TASK DETAILS
Examine each line of the listing below. Copy those in which the string "unfold" appears.

THE INPUT
-- pv_equiv track=rewrite | github.com/kjasperi/AdventOfCode | 2023/day7/p2.py | isHighCard
-- ===== SOURCE A (Python) =====
-- def isHighCard(hand):
--     card_dict = {}
--     for card in hand:
--         if card in card_dict:
--             card_dict[card] += 1
--         else:
--             card_dict[card] = 1
--     pairs = []
--     singles = []
--     for t in card_dict:
--         if card_dict[t] == 2:
--             pairs.append(t)
--         if card_dict[t] == 1:
--             singles.append(t)
--     if len(singles) == 5:
--         return True
--     return False
-- ===== SOURCE B (Python) =====
-- def isHighCard(hand):
--     s = sorted(hand)
--     singles = 0
--     i = 0
--     while i < len(s):
--         j = i + 1
--         while j < len(s) and s[j] == s[i]:
--             j += 1
--         if j == i + 1:
--             singles += 1
--         i = j
--     return singles == 5
-- ===== Notes on version B (the rewrite author's own statement) =====
-- stated objective: alternative
-- what changed: Replaces the hash-count dict and pairs/singles scan with sort-then-scan: sort the hand and count maximal runs of length one in a single adjacent-comparison sweep, no per-card counts maintained.
import Mathlib
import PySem

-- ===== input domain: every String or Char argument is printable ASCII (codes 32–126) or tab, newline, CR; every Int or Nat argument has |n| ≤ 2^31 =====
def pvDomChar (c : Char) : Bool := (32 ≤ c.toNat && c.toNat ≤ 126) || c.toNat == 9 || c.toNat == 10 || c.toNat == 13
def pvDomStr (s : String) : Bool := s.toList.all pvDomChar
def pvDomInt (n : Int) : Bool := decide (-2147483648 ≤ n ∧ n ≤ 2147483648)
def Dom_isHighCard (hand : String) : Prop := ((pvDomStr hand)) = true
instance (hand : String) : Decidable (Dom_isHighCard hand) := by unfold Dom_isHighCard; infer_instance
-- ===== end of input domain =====

-- B replaces A's counting dict and pairs/singles scan by sort-then-scan: sort the hand and
-- count maximal runs of length one in one adjacent-comparison sweep (alternative algorithm).

-- ===== PORT A =====
def isHighCard (hand : String) : Bool :=
  let card_dict := hand.toList.foldl
    (fun (d : PySem.Dict Char Int) card =>
      if d.contains card then d.insert card (d.getD card 0 + 1)
      else d.insert card 1)
    PySem.Dict.empty
  let ps := card_dict.keys.foldl
    (fun (ps : List Char × List Char) t =>
      let ps := if card_dict.getD t 0 == 2 then (ps.1 ++ [t], ps.2) else ps
      if card_dict.getD t 0 == 1 then (ps.1, ps.2 ++ [t]) else ps)
    ([], [])
  if ps.2.length == 5 then true else false

-- ===== PORT B =====
-- the inner while loop: the run of elements equal to the first one is xs.takeWhile,
-- the scan resumes at i = j, i.e. on xs.dropWhile; 'j == i + 1' is 'the run beyond s[i] is empty'
def pvRunSingles : List Char → Nat
  | [] => 0
  | x :: xs =>
    (if xs.takeWhile (fun c => c == x) = [] then 1 else 0)
      + pvRunSingles (xs.dropWhile (fun c => c == x))
termination_by l => l.length
decreasing_by
  simpa using Nat.lt_succ_of_le (List.length_dropWhile_le _ _)

def isHighCard_alt (hand : String) : Bool :=
  pvRunSingles (PySem.List.sorted hand.toList (fun c => c) false) == 5

-- ===== PRECONDITION & SPEC =====
def Spec_isHighCard (hand : String) (out : Bool) : Prop := out = isHighCard_alt hand
instance (hand : String) (out : Bool) : Decidable (Spec_isHighCard hand out) := by unfold Spec_isHighCard; infer_instance

-- ===== CLAIM (what is proved, stated in full; the proofs are below) =====
def Claim_equal_isHighCard : Prop := ∀ (hand : String), Dom_isHighCard hand → Spec_isHighCard hand (isHighCard hand)

-- ===== LEMMAS AND PROOFS =====

-- A's dict-building loop builds exactly Counter(hand): the 'card in dict' branch split is redundant.
lemma dict_loop_eq_counter (l : List Char) :
    l.foldl
      (fun (d : PySem.Dict Char Int) card =>
        if d.contains card then d.insert card (d.getD card 0 + 1)
        else d.insert card 1)
      PySem.Dict.empty = PySem.Dict.counter l := by
  rw [← PySem.Dict.foldl_insert_getD_add_one_eq_counter]
  apply PySem.List.foldl_congr_mem
  intro d x _
  by_cases h : d.contains x = true
  · simp [h]
  · simp only [Bool.not_eq_true] at h
    rw [if_neg (by simp [h]), PySem.Dict.getD_of_not_contains _ _ h]
    norm_num

-- the second component of A's pairs/singles loop is a filter of the keys
lemma singles_loop (cd : PySem.Dict Char Int) (l : List Char) (p s : List Char) :
    (l.foldl
      (fun (ps : List Char × List Char) t =>
        let ps := if cd.getD t 0 == 2 then (ps.1 ++ [t], ps.2) else ps
        if cd.getD t 0 == 1 then (ps.1, ps.2 ++ [t]) else ps)
      (p, s)).2 = s ++ l.filter (fun t => cd.getD t 0 == 1) := by
  induction l generalizing p s with
  | nil => simp
  | cons x xs ih =>
    simp only [List.foldl_cons, List.filter_cons]
    by_cases h2 : (cd.getD x 0 == 2) = true <;> by_cases h1 : (cd.getD x 0 == 1) = true <;>
      simp only [h2, h1, Bool.not_eq_true] at * <;>
      simp only [if_true, ih] <;> simp

-- on a weakly increasing list, the run-of-length-one sweep counts the distinct elements of count 1
lemma runSingles_sorted (l : List Char) (h : l.Pairwise (· ≤ ·)) :
    pvRunSingles l = (PySem.Set.ofList l).countP (fun c => l.count c == 1) := by
  induction hn : l.length using Nat.strong_induction_on generalizing l with
  | _ n ih =>
  match l, h with
  | [], _ => simp [pvRunSingles]
  | x :: xs, h =>
    have hsplit : xs = xs.takeWhile (fun c => c == x) ++ xs.dropWhile (fun c => c == x) :=
      (List.takeWhile_append_dropWhile).symm
    set run := xs.takeWhile (fun c => c == x) with hrun
    set rest := xs.dropWhile (fun c => c == x) with hrest
    have hrun_mem : ∀ c ∈ run, c = x := by
      intro c hc
      have := List.mem_takeWhile_imp hc
      simpa using this
    have hge : ∀ c ∈ xs, x ≤ c := by
      intro c hc; exact (List.pairwise_cons.mp h).1 c hc
    have hrest_sorted : rest.Pairwise (· ≤ ·) := by
      rw [hrest]
      exact (List.pairwise_cons.mp h).2.sublist (List.dropWhile_sublist _)
    have hx_not_rest : x ∉ rest := by
      intro hmem
      obtain ⟨r0, rt, hr⟩ : ∃ r0 rt, rest = r0 :: rt := by
        cases hcase : rest with
        | nil => rw [hcase] at hmem; simp at hmem
        | cons a b => exact ⟨a, b, rfl⟩
      have hr0 : (r0 == x) = false := by
        have h0 := List.head?_dropWhile_not (fun c => c == x) xs
        rw [← hrest, hr] at h0
        simpa using h0
      have hxr0 : x ≤ r0 := hge r0 (by rw [hsplit, hr]; simp)
      rw [hr] at hrest_sorted hmem
      have hr0x : r0 ≤ x := by
        rcases List.mem_cons.mp hmem with h1 | h1
        · exact le_of_eq h1.symm
        · exact (List.pairwise_cons.mp hrest_sorted).1 x h1
      have hxe : r0 = x := le_antisymm hr0x hxr0
      simp [hxe] at hr0
    have hcount_rest_x : rest.count x = 0 := List.count_eq_zero.mpr hx_not_rest
    have hcount_run : run.count x = run.length := by
      apply List.count_eq_length.mpr
      intro c hc; exact ((hrun_mem c hc) ▸ rfl)
    have hcount_x : (x :: xs).count x = 1 + run.length := by
      rw [List.count_cons_self]
      conv_lhs => rw [hsplit]
      rw [List.count_append, hcount_run, hcount_rest_x]; omega
    have hcount_ne : ∀ c, c ≠ x → (x :: xs).count c = rest.count c := by
      intro c hc
      rw [List.count_cons_of_ne (Ne.symm hc)]
      conv_lhs => rw [hsplit]
      rw [List.count_append, List.count_eq_zero.mpr, Nat.zero_add]
      intro hmem; exact hc (hrun_mem c hmem)
    -- the distinct elements of x :: xs are x plus the distinct elements of rest
    have hperm : (PySem.Set.ofList (x :: xs)).Perm (x :: PySem.Set.ofList rest) := by
      rw [List.perm_ext_iff_of_nodup (PySem.Set.nodup_ofList _)
        (List.nodup_cons.mpr ⟨fun hm => hx_not_rest ((PySem.Set.mem_ofList _ _).mp hm),
          PySem.Set.nodup_ofList _⟩)]
      intro a
      simp only [PySem.Set.mem_ofList, List.mem_cons]
      constructor
      · rintro (rfl | ha)
        · exact Or.inl rfl
        · rw [hsplit] at ha
          rcases List.mem_append.mp ha with h1 | h1
          · exact Or.inl (hrun_mem a h1)
          · exact Or.inr h1
      · rintro (rfl | ha)
        · exact Or.inl rfl
        · exact Or.inr (by rw [hsplit]; exact List.mem_append_right _ ha)
    have hIH : pvRunSingles rest = (PySem.Set.ofList rest).countP (fun c => rest.count c == 1) := by
      refine ih rest.length ?_ rest hrest_sorted rfl
      subst hn
      have hle : rest.length ≤ xs.length := by
        rw [hrest]; exact List.length_dropWhile_le _ _
      simp only [List.length_cons]; omega
    rw [pvRunSingles, ← hrun, ← hrest, hIH, hperm.countP_eq]
    rw [List.countP_cons]
    have hcong : (PySem.Set.ofList rest).countP (fun c => (x :: xs).count c == 1)
        = (PySem.Set.ofList rest).countP (fun c => rest.count c == 1) := by
      apply List.countP_congr
      intro c hc
      have hcx : c ≠ x := fun hcx => hx_not_rest (hcx ▸ ((PySem.Set.mem_ofList _ _).mp hc))
      rw [hcount_ne c hcx]
    rw [hcong, Nat.add_comm]
    congr 1
    rw [hcount_x]
    cases run with
    | nil => simp
    | cons a as => simp

-- ===== VERDICT (by name: the statement is the Claim_ definition above) =====
theorem isHighCard_spec : Claim_equal_isHighCard := by
  intro hand _
  unfold Spec_isHighCard isHighCard isHighCard_alt
  simp only [dict_loop_eq_counter]
  rw [singles_loop]
  simp only [List.nil_append, PySem.Dict.keys_counter, PySem.Dict.getD_counter,
    ← List.countP_eq_length_filter]
  set l := hand.toList
  set s := PySem.List.sorted l (fun c => c) false with hs
  have hsp : s.Perm l := PySem.List.sorted_perm ..
  have hsorted : s.Pairwise (· ≤ ·) := by
    have := PySem.List.sorted_pairwise (xs := l) (key := fun c : Char => c)
    simpa using this
  have hB := runSingles_sorted s hsorted
  have hsetperm : (PySem.Set.ofList s).Perm (PySem.Set.ofList l) := by
    rw [List.perm_ext_iff_of_nodup (PySem.Set.nodup_ofList _) (PySem.Set.nodup_ofList _)]
    intro a; simp only [PySem.Set.mem_ofList]; exact hsp.mem_iff
  have hBl : pvRunSingles s = (PySem.Set.ofList l).countP (fun c => l.count c == 1) := by
    rw [hB, hsetperm.countP_eq]
    apply List.countP_congr
    intro c _; rw [hsp.count_eq]
  have hA : List.countP (fun t => ((l.count t : Int) == 1)) (PySem.Set.ofList l)
      = List.countP (fun c => (l.count c == 1)) (PySem.Set.ofList l) :=
    List.countP_congr (by intro x _; simp)
  rw [hA, ← hBl]
  split <;> simp_all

WORKED SOLUTION
instance (hand : String) : Decidable (Dom_isHighCard hand) := by unfold Dom_isHighCard; infer_instance
instance (hand : String) (out : Bool) : Decidable (Spec_isHighCard hand out) := by unfold Spec_isHighCard; infer_instance
  unfold Spec_isHighCard isHighCard isHighCard_alt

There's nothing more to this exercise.